Текст книги "Спокойные времена"
Автор книги: Альфонсас Беляускас
Жанр:
Современная проза
сообщить о нарушении
Текущая страница: 12 (всего у книги 28 страниц)
Почему Ауримас их не публикует, спои «Диалоги»? Зачем прячет в ящик? Для чего хранит? Не доработано? Не закончено? Не нравится самому? Не знаю, хотя чувствую, что они – лучшее из всего, что им написано. Потому как все остальное… это… мягко говоря… «Журналист он недурственный, это правда, – сказал ей один БОЛЬШОЙ человек (пусть Ауримас не знает – кто). – Хотя и с претензиями… Твой супружник, Марта, всегда был с претензиями. Знаешь эпиграмму: «Прогуляться некто вышел…»? Ну да, ту самую: «Прогуляться некто вышел, самого себя он выше», – в точку, а? Я не говорю, что это о нем написано, о твоем дражайшем, по, как ни прискорбно, шила в мешке не утаишь…»

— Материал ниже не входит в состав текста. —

-- pv_equiv track=rewrite | github.com/captainanon/advent_of_code_2022 | day_10/puzzle_2.py | draw
-- ===== SOURCE A (Python) =====
-- def draw(cycle_list):
--     vert_pos = 0
--     hor_pos = 0
--     picture = ''
--     for sprite in cycle_list.values():
--         if (sprite - 1) == hor_pos or sprite == hor_pos or (sprite + 1) == hor_pos:
--             picture += '#'
--         else:
--             picture += '.'
--         hor_pos += 1
--         if hor_pos > 39:
--             picture += '\n'
--             vert_pos += 1
--             hor_pos = 0
--     return picture
-- ===== SOURCE B (Python) =====
-- def draw(cycle_list):
--     values = list(cycle_list.values())
--     rows = []
--     while values:
--         chunk, values = values[:40], values[40:]
--         row = ''.join('#' if s - 1 == j or s == j or s + 1 == j else '.' for j, s in enumerate(chunk))
--         rows.append(row + '\n' if len(chunk) == 40 else row)
--     return ''.join(rows)
-- ===== Notes on version B (the rewrite author's own statement) =====
-- stated objective: alternative
-- what changed: B splits the sprite values into 40-wide row chunks first and renders each chunk as a whole row via enumerate, instead of A's single char-by-char sweep with a wrapping horizontal counter.
import Mathlib
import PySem

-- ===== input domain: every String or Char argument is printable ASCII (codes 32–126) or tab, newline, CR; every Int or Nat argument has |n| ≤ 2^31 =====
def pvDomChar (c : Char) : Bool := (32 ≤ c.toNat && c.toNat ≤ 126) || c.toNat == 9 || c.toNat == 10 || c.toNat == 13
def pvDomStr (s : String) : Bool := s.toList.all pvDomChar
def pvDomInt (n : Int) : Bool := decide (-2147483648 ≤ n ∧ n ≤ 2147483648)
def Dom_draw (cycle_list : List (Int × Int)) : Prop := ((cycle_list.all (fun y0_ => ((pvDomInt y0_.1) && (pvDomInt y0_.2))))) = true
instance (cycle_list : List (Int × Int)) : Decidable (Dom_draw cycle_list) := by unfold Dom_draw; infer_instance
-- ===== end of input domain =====

-- B chunks the value list into 40-wide rows and renders row by row; A sweeps char by char with a wrapping counter (alternative decomposition).

-- ===== PORT A =====
-- picture is built as a List Char and packed with String.mk at the end (exact: all output chars are ASCII '#', '.', '\n').
def drawA_loop (values : List Int) (vert hor : Int) (pic : List Char) : List Char :=
  match values with
  | [] => pic
  | sprite :: rest =>
    let pic1 := pic ++ [if sprite - 1 = hor ∨ sprite = hor ∨ sprite + 1 = hor then '#' else '.']
    let hor1 := hor + 1
    if hor1 > 39 then drawA_loop rest (vert + 1) 0 (pic1 ++ ['\n'])
    else drawA_loop rest vert hor1 pic1

-- cycle_list.values() on the association-list representation of the dict = map (·.2)
def draw (cycle_list : List (Int × Int)) : String :=
  String.mk (drawA_loop (cycle_list.map (·.2)) 0 0 [])

-- ===== PORT B =====
-- one row: ''.join('#' if s-1==j or s==j or s+1==j else '.' for j, s in enumerate(chunk))
def drawRow (chunk : List Int) : List Char :=
  (PySem.List.enumerate chunk 0).map
    (fun js => if js.2 - 1 = js.1 ∨ js.2 = js.1 ∨ js.2 + 1 = js.1 then '#' else '.')

-- values[:40] / values[40:] with nonnegative literal bounds = take 40 / drop 40 (exact there)
def drawB_rows (values : List Int) : List Char :=
  match values with
  | [] => []
  | s :: rest =>
    let chunk := (s :: rest).take 40
    let vrest := (s :: rest).drop 40
    let row := drawRow chunk
    (if chunk.length = 40 then row ++ ['\n'] else row) ++ drawB_rows vrest
termination_by values.length
decreasing_by simp

def draw_alt (cycle_list : List (Int × Int)) : String :=
  String.mk (drawB_rows (cycle_list.map (·.2)))

-- ===== PRECONDITION & SPEC =====
def Spec_draw (cycle_list : List (Int × Int)) (out : String) : Prop := out = draw_alt cycle_list
instance (cycle_list : List (Int × Int)) (out : String) : Decidable (Spec_draw cycle_list out) := by unfold Spec_draw; infer_instance

-- ===== CLAIM (what is proved, stated in full; the proofs are below) =====
def Claim_equal_draw : Prop := ∀ (cycle_list : List (Int × Int)), Dom_draw cycle_list → Spec_draw cycle_list (draw cycle_list)

-- ===== LEMMAS AND PROOFS =====

/-- Row rendering with an explicit running index (proof-side view of `drawRow`). -/
def renderFrom (j : Int) : List Int → List Char
  | [] => []
  | s :: r => (if s - 1 = j ∨ s = j ∨ s + 1 = j then '#' else '.') :: renderFrom (j + 1) r

theorem drawRow_eq_renderFrom (chunk : List Int) :
    drawRow chunk = renderFrom 0 chunk := by
  suffices h : ∀ (c : List Int) (j : Int),
      (PySem.List.enumerate c j).map
        (fun js => if js.2 - 1 = js.1 ∨ js.2 = js.1 ∨ js.2 + 1 = js.1 then '#' else '.')
        = renderFrom j c from h chunk 0
  intro c
  induction c with
  | nil => intro j; simp [PySem.List.enumerate_nil, renderFrom]
  | cons s r ih => intro j; simp [PySem.List.enumerate_cons, renderFrom, ih]

/-- One row of A's sweep, with `k` columns remaining in the current row. -/
theorem loopA_chunk (values : List Int) : ∀ (k : Nat) (j : Int) (vert : Int) (pic : List Char),
    0 < k → k ≤ 40 → j = 40 - (k : Int) →
    drawA_loop values vert j pic =
      if values.length < k then pic ++ renderFrom j values
      else drawA_loop (values.drop k) (vert + 1) 0 (pic ++ renderFrom j (values.take k) ++ ['\n']) := by
  induction values with
  | nil =>
    intro k j vert pic hk _ _
    simp [drawA_loop, renderFrom, Nat.ne_zero_of_lt hk]
  | cons s rest ih =>
    intro k j vert pic hk hk40 hj
    rw [drawA_loop]
    by_cases h1 : k = 1
    · subst h1
      have hj39 : j = 39 := by omega
      subst hj39
      simp [renderFrom]
    · have hj39 : ¬ (j + 1 > 39) := by omega
      rw [if_neg hj39]
      rw [ih (k - 1) (j + 1) vert _ (by omega) (by omega) (by omega)]
      have hlen : (s :: rest).length < k ↔ rest.length < k - 1 := by simp; omega
      have htake : (s :: rest).take k = s :: rest.take (k - 1) := by
        conv_lhs => rw [show k = (k - 1) + 1 by omega]
        simp
      have hdrop : (s :: rest).drop k = rest.drop (k - 1) := by
        conv_lhs => rw [show k = (k - 1) + 1 by omega]
        simp
      rw [htake, hdrop]
      by_cases h2 : rest.length < k - 1
      · rw [if_pos h2, if_pos (hlen.mpr h2)]
        simp [renderFrom]
      · rw [if_neg h2, if_neg (fun hc => h2 (hlen.mp hc))]
        simp [renderFrom]

theorem loopA_eq_rows (values : List Int) : ∀ (vert : Int) (pic : List Char),
    drawA_loop values vert 0 pic = pic ++ drawB_rows values := by
  induction values using drawB_rows.induct with
  | case1 => intro vert pic; simp [drawA_loop, drawB_rows]
  | case2 s rest _ ih =>
    intro vert pic
    rw [loopA_chunk (s :: rest) 40 0 vert pic (by norm_num) le_rfl (by norm_num)]
    rw [drawB_rows, drawRow_eq_renderFrom]
    by_cases h : (s :: rest).length < 40
    · rw [if_pos h]
      have hdrop : (s :: rest).drop 40 = [] := by
        apply List.drop_eq_nil_of_le; omega
      have htake : (s :: rest).take 40 = s :: rest := by
        apply List.take_of_length_le; omega
      have hne : ¬ (s :: rest).length = 40 := by omega
      simp only [hdrop, drawB_rows, htake, List.append_nil]
      rw [if_neg hne]
    · rw [if_neg h]
      rw [ih (vert + 1) (pic ++ renderFrom 0 ((s :: rest).take 40) ++ ['\n'])]
      have h40 : ((s :: rest).take 40).length = 40 := by
        simp only [List.length_cons] at h
        simp only [List.length_take, List.length_cons]; omega
      simp only [if_pos h40]
      simp
      rfl

-- ===== VERDICT (by name: the statement is the Claim_ definition above) =====
theorem draw_spec : Claim_equal_draw := by
  intro cycle_list _
  unfold Spec_draw draw draw_alt
  rw [loopA_eq_rows]
  simp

Лучшее из всего им написанного? Этот сумбур? Этот лепет взрослого человека? Охи да ахи? А ты не загибаешь, Мартушка? Не пытаешься в утешение себе малость приврать? Стоит ли… Тебя же прямо по сердцу режут эти листочки. Эти слова. (Обращенные к другой, не к тебе.) Ножами режут, жгут огнем. Ведь ты все знаешь. Помнишь. Видишь. Ты, Марта, все видишь с каждым днем все четче и ярче: с чего началось, чем кончится. Кончится.
А потом, Мартушка? После того, как кончится?
Ничего… Или смерть, не знаю.
Смерть?
А что, есть такая, знаете ли, кружит поблизости на черных шумящих крыльях. На черных, Чюрлёнис! Черных!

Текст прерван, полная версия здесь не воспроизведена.